Em 2019, os sócios decidiram levar a Cozinhe.me para um novo estágio, mais tecnológico. De olho no futuro em que a Internet das Coisas vai conectar os aparelhos domésticos estão conectados com a rede, eles começaram a se questionar se um dia não seria possível abrir a geladeira e consultar um assistente de voz: “Fulana, tenho esse, esse e aquele ingrediente…O que posso preparar com isso?” 

Assim nasceu Olivia, uma assistente virtual pensada para receitas. Ela é a primeira de uma linhagem, que inclui mais quatro bots a serem lançados em 2020. Todos foram desenvolvidos por um programador freelancer, por encomenda da Cozinhe.me.
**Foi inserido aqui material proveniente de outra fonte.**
-- pv_equiv track=rewrite | github.com/dywsjtu/apparate | summary_graph.py | split_inputs
-- ===== SOURCE A (Python) =====
-- def split_inputs(in_list):
--     # input list may contain trainable weights
--     input_nodes = []
--     layer_name = None
--     for _input in in_list:
--         # tensor nodes are numeric by default
--         # if _input.isnumeric():
--         input_nodes.append(_input)
--         # in onnx model, weight comes ahead of other trainable weights
--         # in some cases, bias itself may be a tensor
--         if '.weight' in _input:
--             layer_name = _input
--             # break
--         elif layer_name is None and '.bias' in _input:
--             layer_name = _input
--             # break
--     return input_nodes, layer_name
-- ===== SOURCE B (Python) =====
-- def split_inputs(in_list):
--     input_nodes = list(in_list)
--     layer_name = None
--     for _input in reversed(in_list):
--         if '.weight' in _input:
--             layer_name = _input
--             break
--     if layer_name is None:
--         for _input in in_list:
--             if '.bias' in _input:
--                 layer_name = _input
--                 break
--     return input_nodes, layer_name
-- ===== Notes on version B (the rewrite author's own statement) =====
-- stated objective: alternative
-- what changed: B decouples the list copy from the search: it copies with list(), then scans in reverse with an early break for the last '.weight' element, falling back to a forward early-break scan for the first '.bias' element, instead of A's single stateful pass maintaining layer_name.
import Mathlib
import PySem

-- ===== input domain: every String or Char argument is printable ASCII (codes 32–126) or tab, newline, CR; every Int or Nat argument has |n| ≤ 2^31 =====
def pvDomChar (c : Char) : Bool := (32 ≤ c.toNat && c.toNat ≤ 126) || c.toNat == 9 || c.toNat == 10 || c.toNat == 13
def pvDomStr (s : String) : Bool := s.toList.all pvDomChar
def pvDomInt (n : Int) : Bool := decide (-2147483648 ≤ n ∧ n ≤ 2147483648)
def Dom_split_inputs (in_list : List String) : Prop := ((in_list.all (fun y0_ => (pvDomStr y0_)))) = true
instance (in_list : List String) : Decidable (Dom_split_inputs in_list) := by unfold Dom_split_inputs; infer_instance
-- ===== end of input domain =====

-- B decouples the copy from the search: reversed early-break scan for the last '.weight',
-- falling back to a forward scan for the first '.bias' (objective: alternative decomposition).

-- ===== PORT A =====
-- A's single pass: append each element and update layer_name in the same loop.
def split_inputs (in_list : List String) : List String × Option String :=
  in_list.foldl
    (fun (st : List String × Option String) _input =>
      let input_nodes := st.1 ++ [_input]
      let layer_name :=
        if PySem.Str.isIn ".weight" _input then some _input
        else if st.2 = none ∧ PySem.Str.isIn ".bias" _input then some _input
        else st.2
      (input_nodes, layer_name))
    ([], none)

-- ===== PORT B =====
-- B: copy, then reversed scan with break for '.weight'; if none, forward scan for '.bias'.
def split_inputs_alt (in_list : List String) : List String × Option String :=
  let input_nodes := in_list
  let layer_name :=
    match in_list.reverse.find? (fun _input => PySem.Str.isIn ".weight" _input) with
    | some w => some w
    | none => in_list.find? (fun _input => PySem.Str.isIn ".bias" _input)
  (input_nodes, layer_name)

-- ===== PRECONDITION & SPEC =====
def Spec_split_inputs (in_list : List String) (out : List String × Option String) : Prop := out = split_inputs_alt in_list
instance (in_list : List String) (out : List String × Option String) : Decidable (Spec_split_inputs in_list out) := by unfold Spec_split_inputs; infer_instance

-- ===== CLAIM (what is proved, stated in full; the proofs are below) =====
def Claim_equal_split_inputs : Prop := ∀ (in_list : List String), Dom_split_inputs in_list → Spec_split_inputs in_list (split_inputs in_list)

-- ===== LEMMAS AND PROOFS =====

-- B's layer_name, generalized over the state A's loop carries in.
def pvAux (layer : Option String) (l : List String) : Option String :=
  match l.reverse.find? (fun x => PySem.Str.isIn ".weight" x) with
  | some w => some w
  | none =>
    match layer with
    | some y => some y
    | none => l.find? (fun x => PySem.Str.isIn ".bias" x)

theorem pvLoop (l : List String) (nodes : List String) (layer : Option String) :
    l.foldl
      (fun (st : List String × Option String) _input =>
        let input_nodes := st.1 ++ [_input]
        let layer_name :=
          if PySem.Str.isIn ".weight" _input then some _input
          else if st.2 = none ∧ PySem.Str.isIn ".bias" _input then some _input
          else st.2
        (input_nodes, layer_name))
      (nodes, layer) = (nodes ++ l, pvAux layer l) := by
  induction l generalizing nodes layer with
  | nil => simp [pvAux]; cases layer <;> rfl
  | cons x t ih =>
    simp only [List.foldl_cons, ih]
    have h1 : (nodes ++ [x]) ++ t = nodes ++ x :: t := by simp
    rw [h1]
    congr 1
    simp only [pvAux, List.reverse_cons, List.find?_append]
    cases hw : t.reverse.find? (fun x => PySem.Str.isIn ".weight" x) with
    | some w => simp
    | none =>
      by_cases hx : PySem.Chars.isIn ['.', 'w', 'e', 'i', 'g', 'h', 't'] x.toList = true
      · simp [hx]
      · cases layer with
        | some y => simp [hx]
        | none =>
          by_cases hb : PySem.Chars.isIn ['.', 'b', 'i', 'a', 's'] x.toList = true <;>
            simp [hx, hb]

-- ===== VERDICT (by name: the statement is the Claim_ definition above) =====
theorem split_inputs_spec : Claim_equal_split_inputs := by
  intro in_list _
  show split_inputs in_list = split_inputs_alt in_list
  rw [split_inputs, pvLoop]
  simp [split_inputs_alt, pvAux]
-- pv_equiv track=rewrite | github.com/evdanil/cn-tool | utils/process_data.py | _dedupe_dhcp_option_rows
-- ===== SOURCE A (Python) =====
-- from typing import Dict, List, Any, Optional
--
-- def _dedupe_dhcp_option_rows(rows: List[Dict[str, Any]]) -> List[Dict[str, Any]]:
--     deduped_rows: List[Dict[str, Any]] = []
--     row_index_by_key: Dict[tuple[str, str, str, str, str], int] = {}
--
--     for row in rows:
--         key = (
--             str(row.get("name", "")),
--             str(row.get("num", "")),
--             str(row.get("value", "")),
--             str(row.get("vendor class", "")),
--             str(row.get("use option", "")),
--         )
--         existing_index = row_index_by_key.get(key)
--         if existing_index is None:
--             deduped_rows.append(dict(row))
--             row_index_by_key[key] = len(deduped_rows) - 1
--             continue
--
--         if row.get("inherited"):
--             deduped_rows[existing_index]["inherited"] = "Yes"
--         if row.get("decoded value") and not deduped_rows[existing_index].get("decoded value"):
--             deduped_rows[existing_index]["decoded value"] = row["decoded value"]
--
--     return deduped_rows
-- ===== SOURCE B (Python) =====
-- from typing import Dict, List, Any
--
--
-- def _dedupe_dhcp_option_rows(rows: List[Dict[str, Any]]) -> List[Dict[str, Any]]:
--     def key_of(row: Dict[str, Any]) -> tuple:
--         return (
--             str(row.get("name", "")),
--             str(row.get("num", "")),
--             str(row.get("value", "")),
--             str(row.get("vendor class", "")),
--             str(row.get("use option", "")),
--         )
--
--     result: List[Dict[str, Any]] = []
--     for key in dict.fromkeys(map(key_of, rows)):
--         group = [row for row in rows if key_of(row) == key]
--         merged = dict(group[0])
--         for row in group[1:]:
--             if row.get("inherited"):
--                 merged["inherited"] = "Yes"
--             if row.get("decoded value") and not merged.get("decoded value"):
--                 merged["decoded value"] = row["decoded value"]
--         result.append(merged)
--     return result
-- ===== Notes on version B (the rewrite author's own statement) =====
-- stated objective: alternative
-- what changed: Replaces the single interleaved pass that mutates earlier output rows through a key->index table with a two-level structure: first compute the distinct keys in first-occurrence order (dict.fromkeys), then for each key filter its group out of the input and fold the merge over the group, so no output row is ever revisited or edited in place.
import Mathlib
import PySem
O job levou dois meses, ao custo de 20 mil reais. 

A aposta parece ter sido acertada. Em meados do ano, a IBM fez um contato com a Cozinhe.me, sondando sobre a possibilidade de integrar o projeto de bots à sua plataforma Watson, de inteligência artificial e Machine Learning. A ideia ainda está sendo avaliada pelos sócios — a alternativa seria desenvolver o próprio sistema, preservando assim sua autonomia.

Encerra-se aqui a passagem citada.